Building in Kingston, government residence of Jamaica

Vale Royal is the official residence of the prime minister of Jamaica. It is located on Montrose Road in Kingston 10, Jamaica.

==History==
Constructed in 1694, as Prospect Pen, by Sir William Taylor, it became the property of Scottish sugar planter Patrick Tailzour following his marriage to Martha Taylor, daughter of George Hanbury Taylor and Mary, of Caymanas, Jamaica. In turn he who would pass it in to his Jamaican born son Simon. Simon never married, instead electing to father children with his slaves, and Free Jamaicans of color; on his death the property would pass to his nephew, Sir Simon Richard Brissett Taylor, the son of his brother Sir John. On Sir Simon's death the property would pass to his sister Anna Susannah (1781–1853), and her planter husband George Watson-Taylor (1770–1841), the fourth son of George Watson of Saul's River, Jamaica. George later became the Liberal MP, for Devizes, England, and campaigner for the retention of slavery.

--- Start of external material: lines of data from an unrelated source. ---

-- pv_equiv track=rewrite | github.com/alexandrasouly/algorithms_course_stanford | course1_week2/same_value_as_index.py | find_value_as_index
-- ===== SOURCE A (Python) =====
-- import math
--
-- def find_value_as_index(starting_index, array):
--     # Starting index shows where in the original array
--     # is our current array starting.
--     # This is helpful to convert what value should match what index.
--
--     # base case
--     if len(array) ==1:
--         if array[0] == starting_index:
--             return True
--         else:
--             return False
--
--     middle = math.floor(len(array)/2)
--     if array[middle] < starting_index+middle:
--         # we discard first half as there can't be any there
--         return find_value_as_index(starting_index+middle, array[middle:])
--     elif array[middle] == starting_index+middle:
--         # yay found it
--         return True
--     else:
--         # we discard second half as there can't be any there
--         return find_value_as_index(starting_index+middle, array[:middle])
-- ===== SOURCE B (Python) =====
-- def find_value_as_index(starting_index, array):
--     # Iterative index-pointer version of the same divide step: instead of
--     # slicing off new lists, keep (lo, hi) bounds into the original array and a
--     # running start offset, mirroring the recursive calls exactly.
--     lo, hi, s = 0, len(array), starting_index
--     while hi - lo > 1:
--         m = (hi - lo) // 2
--         v = array[lo + m]
--         if v < s + m:
--             s += m
--             lo += m
--         elif v == s + m:
--             return True
--         else:
--             s += m
--             hi = lo + m
--     return array[lo] == s
-- ===== Notes on version B (the rewrite author's own statement) =====
-- stated objective: alternative
-- what changed: Replaced the recursive version that copies half the list with a slice at every step by an iterative loop that moves (lo, hi) index pointers and a running start offset over the original list, so no list is ever copied.
import Mathlib
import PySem

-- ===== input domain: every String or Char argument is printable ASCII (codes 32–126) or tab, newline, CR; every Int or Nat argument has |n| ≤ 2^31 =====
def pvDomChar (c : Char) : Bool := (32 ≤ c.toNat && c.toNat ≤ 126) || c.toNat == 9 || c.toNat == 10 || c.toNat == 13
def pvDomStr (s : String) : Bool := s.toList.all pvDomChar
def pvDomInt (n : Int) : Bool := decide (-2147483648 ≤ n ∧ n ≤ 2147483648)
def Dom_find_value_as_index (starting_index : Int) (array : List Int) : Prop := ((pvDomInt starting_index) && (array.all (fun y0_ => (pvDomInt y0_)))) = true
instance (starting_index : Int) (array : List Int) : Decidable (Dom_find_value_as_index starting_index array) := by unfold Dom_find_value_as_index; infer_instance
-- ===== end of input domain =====

-- B replaces A's recursion-with-list-slicing by an iterative (lo,hi) index-pointer
-- loop over the original list (no copying); objective: alternative (not measured faster).


-- ===== PORT A =====
-- Recursive: base case on a one-element slice, otherwise recurse on array[middle:]
-- or array[:middle].  The fuel parameter is only a structural totality guard (the
-- list shrinks at every call, so fuel = array.length never runs out); on the empty
-- list Python raises IndexError (array[0]), excluded by Pre_, port returns false.
def fvaiRec : Nat → Int → List Int → Bool
  | 0, _, _ => false  -- never reached with fuel = array.length ≥ 1
  | fuel + 1, starting_index, array =>
    if array.length = 1 then
      ((PySem.List.pyGet? array 0).getD 0) == starting_index
    else if array.length = 0 then
      false  -- Python: IndexError (excluded by Pre_)
    else
      let middle : Nat := array.length / 2
      let v := (PySem.List.pyGet? array (middle : Int)).getD 0
      if v < starting_index + middle then
        fvaiRec fuel (starting_index + middle) (PySem.List.slice array (some (middle : Int)) none)
      else if v = starting_index + middle then
        true
      else
        fvaiRec fuel (starting_index + middle) (PySem.List.slice array none (some (middle : Int)))

def find_value_as_index (starting_index : Int) (array : List Int) : Bool :=
  fvaiRec array.length starting_index array

-- ===== PORT B =====
-- The while loop of Source B: state (s, lo, hi) over the original list, no slicing.
-- The fuel parameter is only a structural totality guard (hi - lo shrinks each
-- iteration, so fuel = array.length never runs out).
def fvaiLoop : Nat → List Int → Int → Nat → Nat → Bool
  | 0, _, _, _, _ => false  -- never reached with fuel = array.length ≥ 1
  | fuel + 1, array, s, lo, hi =>
    if hi - lo ≤ 1 then
      ((PySem.List.pyGet? array (lo : Int)).getD 0) == s
    else
      let m : Nat := (hi - lo) / 2
      let v := (PySem.List.pyGet? array ((lo + m : Nat) : Int)).getD 0
      if v < s + m then fvaiLoop fuel array (s + m) (lo + m) hi
      else if v = s + m then true
      else fvaiLoop fuel array (s + m) lo (lo + m)

def find_value_as_index_alt (starting_index : Int) (array : List Int) : Bool :=
  fvaiLoop array.length array starting_index 0 array.length

-- ===== PRECONDITION & SPEC =====
-- A raises IndexError on the empty list (array[0] after middle = 0); B raises there too.
def Pre_find_value_as_index (starting_index : Int) (array : List Int) : Prop := array ≠ []
instance (starting_index : Int) (array : List Int) : Decidable (Pre_find_value_as_index starting_index array) := by unfold Pre_find_value_as_index; infer_instance
def pvWitness_find_value_as_index : Int × List Int := (0, [-3, 1, 5])

def Spec_find_value_as_index (starting_index : Int) (array : List Int) (out : Bool) : Prop := out = find_value_as_index_alt starting_index array
instance (starting_index : Int) (array : List Int) (out : Bool) : Decidable (Spec_find_value_as_index starting_index array out) := by unfold Spec_find_value_as_index; infer_instance

-- ===== CLAIM (what is proved, stated in full; the proofs are below) =====
def Claim_equal_find_value_as_index : Prop := ∀ (starting_index : Int) (array : List Int), Dom_find_value_as_index starting_index array → Pre_find_value_as_index starting_index array → Spec_find_value_as_index starting_index array (find_value_as_index starting_index array)

-- ===== LEMMAS AND PROOFS =====

-- Invariant: running A on the slice array[lo:hi] is running B's loop with
-- pointers (lo, hi) on the original array, fuel consumed in lockstep.
theorem fvai_slice (array : List Int) :
    ∀ fuel s lo hi, hi - lo ≤ fuel → lo < hi → hi ≤ array.length →
      fvaiRec fuel s ((array.drop lo).take (hi - lo)) = fvaiLoop fuel array s lo hi := by
  intro fuel
  induction fuel with
  | zero => intro s lo hi hk hlt _; omega
  | succ fuel ih =>
    intro s lo hi hk hlt hle
    have hlen : ((array.drop lo).take (hi - lo)).length = hi - lo := by
      simp [List.length_take, List.length_drop]; omega
    rw [fvaiRec, fvaiLoop]
    by_cases h1 : hi - lo ≤ 1
    · have h1' : hi - lo = 1 := by omega
      rw [if_pos h1, if_pos (by rw [hlen]; omega)]
      obtain ⟨a, hL⟩ := List.length_eq_one_iff.mp (hlen.trans h1')
      rw [hL, PySem.List.pyGet?_zero_cons]
      have e0 : array[lo]? = some a := by
        have h := List.getElem?_take_of_lt (l := array.drop lo) (j := hi - lo)
          (by omega : 0 < hi - lo)
        rw [hL] at h
        simpa [List.getElem?_drop] using h.symm
      simp [PySem.List.pyGet?_natCast, e0]
    · rw [if_neg (by rw [hlen]; omega), if_neg (by rw [hlen]; omega), if_neg h1]
      simp only [hlen]
      have hmlt : (hi - lo) / 2 < hi - lo := by omega
      have em : ((array.drop lo).take (hi - lo))[(hi - lo) / 2]? = array[lo + (hi - lo) / 2]? := by
        rw [List.getElem?_take_of_lt hmlt, List.getElem?_drop]
      simp only [PySem.List.pyGet?_natCast, em]
      split_ifs with c1 c2
      · -- discard first half: recurse on array[middle:] ~ pointers (lo+m, hi)
        rw [PySem.List.slice_from_natCast, List.drop_take, List.drop_drop]
        have harg : hi - lo - (hi - lo) / 2 = hi - (lo + (hi - lo) / 2) := by omega
        rw [harg]
        exact ih _ _ _ (by omega) (by omega) hle
      · rfl
      · -- discard second half: recurse on array[:middle] ~ pointers (lo, lo+m)
        rw [PySem.List.slice_to_natCast, List.take_take,
          min_eq_left (by omega : (hi - lo) / 2 ≤ hi - lo)]
        have H := ih (s + (((hi - lo) / 2 : ℕ) : ℤ)) lo (lo + (hi - lo) / 2)
          (by omega) (by omega) (by omega)
        rw [show lo + (hi - lo) / 2 - lo = (hi - lo) / 2 from by omega] at H
        exact H

-- ===== VERDICT (by name: the statement is the Claim_ definition above) =====
theorem find_value_as_index_spec : Claim_equal_find_value_as_index := by
  intro s array _ hpre
  unfold Spec_find_value_as_index find_value_as_index find_value_as_index_alt
  have hlen : 0 < array.length := List.length_pos_of_ne_nil hpre
  have := fvai_slice array array.length s 0 array.length (by omega) hlen (le_refl _)
  simpa using this
-- pv_equiv track=rewrite | github.com/GabNavarro01/Curso-Completo-Python | Clase5/5.4.envido.py | envido
-- ===== SOURCE A (Python) =====
-- def convertir_valor(carta):
--     if carta[0] <= 7:
--         return carta[0]
--     else:
--         return 0
--
-- def envido(mano):
--     valores = [convertir_valor(carta) for carta in mano]
--     palos = [carta[1] for carta in mano]
--     mejor = max(valores)  # caso sin palos iguales
--
--     if palos[0] == palos[1]:
--         mejor = max(mejor, valores[0] + valores[1] + 20)
--
--     if palos[0] == palos[2]:
--         mejor = max(mejor, valores[0] + valores[2] + 20)
--
--     if palos[1] == palos[2]:
--         mejor = max(mejor, valores[1] + valores[2] + 20)
--
--     return mejor
-- ===== SOURCE B (Python) =====
-- def envido(mano):
--     grupos = {}
--     for num, palo in mano[:3]:
--         grupos.setdefault(palo, []).append(num if num <= 7 else 0)
--     mejor = max(num if num <= 7 else 0 for num, _ in mano)
--     for vals in grupos.values():
--         if len(vals) == 2:
--             mejor = max(mejor, vals[0] + vals[1] + 20)
--         elif len(vals) == 3:
--             mejor = max(mejor, sum(vals) - min(vals) + 20)
--     return mejor
-- ===== Notes on version B (the rewrite author's own statement) =====
-- stated objective: alternative
-- what changed: B replaces A's three hard-coded pairwise suit comparisons by a suit-indexed grouping dict over the first three cards, scoring each suit group once (two-card group: sum+20; three-card group: sum minus smallest +20).
import Mathlib
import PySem

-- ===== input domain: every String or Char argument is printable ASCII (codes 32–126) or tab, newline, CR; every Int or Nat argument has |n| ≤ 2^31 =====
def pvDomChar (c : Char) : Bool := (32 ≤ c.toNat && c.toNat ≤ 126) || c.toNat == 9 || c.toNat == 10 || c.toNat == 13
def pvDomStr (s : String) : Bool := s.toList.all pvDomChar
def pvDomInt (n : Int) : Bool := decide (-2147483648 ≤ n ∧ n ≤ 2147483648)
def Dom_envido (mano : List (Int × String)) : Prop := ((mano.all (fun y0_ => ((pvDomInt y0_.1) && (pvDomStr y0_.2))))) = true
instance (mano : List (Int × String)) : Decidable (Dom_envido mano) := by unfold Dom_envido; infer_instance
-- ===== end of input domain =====

-- B groups the first three cards by suit in a dict and scores each suit group once,
-- instead of A's three unrolled pairwise suit comparisons (objective: alternative; return value only).

-- ===== PORT A =====
def convertir_valor (carta : Int × String) : Int :=
  if carta.1 ≤ 7 then carta.1 else 0

def envido (mano : List (Int × String)) : Int :=
  let valores := mano.map convertir_valor
  let palos := mano.map (fun carta => carta.2)
  let mejor := (PySem.List.max? valores (fun x => x)).getD 0
  let mejor := if PySem.List.pyGetD palos 0 "" = PySem.List.pyGetD palos 1 "" then
      max mejor (PySem.List.pyGetD valores 0 0 + PySem.List.pyGetD valores 1 0 + 20) else mejor
  let mejor := if PySem.List.pyGetD palos 0 "" = PySem.List.pyGetD palos 2 "" then
      max mejor (PySem.List.pyGetD valores 0 0 + PySem.List.pyGetD valores 2 0 + 20) else mejor
  let mejor := if PySem.List.pyGetD palos 1 "" = PySem.List.pyGetD palos 2 "" then
      max mejor (PySem.List.pyGetD valores 1 0 + PySem.List.pyGetD valores 2 0 + 20) else mejor
  mejor

-- ===== PORT B =====
def envido_alt (mano : List (Int × String)) : Int :=
  let grupos : PySem.Dict String (List Int) :=
    (PySem.List.slice mano none (some 3)).foldl
      (fun d c => d.modify c.2 [] (fun l => l ++ [if c.1 ≤ 7 then c.1 else 0]))
      PySem.Dict.empty
  let mejor := (PySem.List.max? (mano.map (fun c => if c.1 ≤ 7 then c.1 else 0)) (fun x => x)).getD 0
  grupos.values.foldl
    (fun mejor vals =>
      if vals.length = 2 then max mejor (vals[0]?.getD 0 + vals[1]?.getD 0 + 20)
      else if vals.length = 3 then max mejor (vals.sum - ((PySem.List.min? vals (fun x => x)).getD 0) + 20)
      else mejor)
    mejor

-- ===== PRECONDITION & SPEC =====
-- A indexes palos[0..2] and takes max(valores): it raises (IndexError/ValueError) unless the hand has ≥ 3 cards.
def Pre_envido (mano : List (Int × String)) : Prop := 3 ≤ mano.length
instance (mano : List (Int × String)) : Decidable (Pre_envido mano) := by unfold Pre_envido; infer_instance
def pvWitness_envido : (List (Int × String)) := [(7, "o"), (6, "o"), (2, "e")]

def Spec_envido (mano : List (Int × String)) (out : Int) : Prop := out = envido_alt mano
instance (mano : List (Int × String)) (out : Int) : Decidable (Spec_envido mano out) := by unfold Spec_envido; infer_instance

-- ===== CLAIM (what is proved, stated in full; the proofs are below) =====
def Claim_equal_envido : Prop := ∀ (mano : List (Int × String)), Dom_envido mano → Pre_envido mano → Spec_envido mano (envido mano)

-- ===== LEMMAS AND PROOFS =====
set_option maxHeartbeats 1000000 in
theorem envido_cons_eq (a b c : Int × String) (rest : List (Int × String)) :
    envido (a :: b :: c :: rest) = envido_alt (a :: b :: c :: rest) := by
  unfold envido envido_alt
  have hslice : PySem.List.slice (a::b::c::rest) none (some 3) = [a,b,c] := by
    simp [pysem, PySem.List.slice_to]
  rw [hslice]
  have hmap : List.map convertir_valor rest
      = List.map (fun c : Int × String => if c.1 ≤ 7 then c.1 else 0) rest := rfl
  simp only [pysem, List.map_cons, List.foldl_cons, List.foldl_nil, convertir_valor, hmap,
    Option.getD_some, List.getD_cons_zero, List.getD_cons_succ]
  generalize (if a.1 ≤ 7 then a.1 else 0) = va
  generalize (if b.1 ≤ 7 then b.1 else 0) = vb
  generalize (if c.1 ≤ 7 then c.1 else 0) = vc
  generalize List.foldl max (max (max va vb) vc) (List.map (fun c : Int × String => if c.1 ≤ 7 then c.1 else 0) rest) = m
  by_cases h1 : b.2 = a.2 <;> by_cases h2 : c.2 = a.2 <;> by_cases h3 : c.2 = b.2
  · simp [h1, h2, h3, PySem.Dict.modify, PySem.Dict.empty, PySem.Dict.getD,
      PySem.Dict.get?, PySem.Dict.insert, PySem.List.min?_id_cons]
    omega
  · exact absurd (h2.trans h1.symm) h3
  · exact absurd (h3.trans h1) h2
  · have h2' : ¬ (a.2 = c.2) := fun h => h2 h.symm
    have h3' : ¬ (b.2 = c.2) := fun h => h3 h.symm
    simp [h1, h2, h3, PySem.Dict.modify, PySem.Dict.empty, PySem.Dict.getD,
      PySem.Dict.get?, PySem.Dict.insert, PySem.List.min?_id_cons, h2', h3']
    try omega
  · exact absurd (h3.symm.trans h2) h1
  · have h1' : ¬ (a.2 = b.2) := fun h => h1 h.symm
    have h3' : ¬ (b.2 = c.2) := fun h => h3 h.symm
    simp [h1, h2, h3, PySem.Dict.modify, PySem.Dict.empty, PySem.Dict.getD,
      PySem.Dict.get?, PySem.Dict.insert, PySem.List.min?_id_cons, h1', h3']
    try omega
  · have h1' : ¬ (a.2 = b.2) := fun h => h1 h.symm
    have h2' : ¬ (a.2 = c.2) := fun h => h2 h.symm
    simp [h1, h2, h3, PySem.Dict.modify, PySem.Dict.empty, PySem.Dict.getD,
      PySem.Dict.get?, PySem.Dict.insert, PySem.List.min?_id_cons, h1', h2']
    try omega
  · have h1' : ¬ (a.2 = b.2) := fun h => h1 h.symm
    have h2' : ¬ (a.2 = c.2) := fun h => h2 h.symm
    have h3' : ¬ (b.2 = c.2) := fun h => h3 h.symm
    simp [h1, h2, h3, PySem.Dict.modify, PySem.Dict.empty, PySem.Dict.getD,
      PySem.Dict.get?, PySem.Dict.insert, PySem.List.min?_id_cons, h1', h2', h3']
    try omega

-- ===== VERDICT (by name: the statement is the Claim_ definition above) =====
theorem envido_spec : Claim_equal_envido := by
  intro mano hdom hpre
  match mano with
  | [] => simp [Pre_envido] at hpre
  | [_] => simp [Pre_envido] at hpre
  | [_, _] => simp [Pre_envido] at hpre
  | a :: b :: c :: rest =>
    unfold Spec_envido
    exact envido_cons_eq a b c rest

Following abolition George Watson-Taylor's finances collapsed, with the property reverting to his wife, on his death, in Edinburgh, in June 1841. Later passing to their son Simon (1811 – 25 December 1902), in 1852.

In 1928 the property was acquired by the British government and was the official residence of the colonial secretary until independence in 1962. In 1980, Vale Royal took over from Jamaica House as the official residence of the prime minister. Latterly the prime minister has returned to Jamaica House and the Vale Royal building has fallen into disrepair.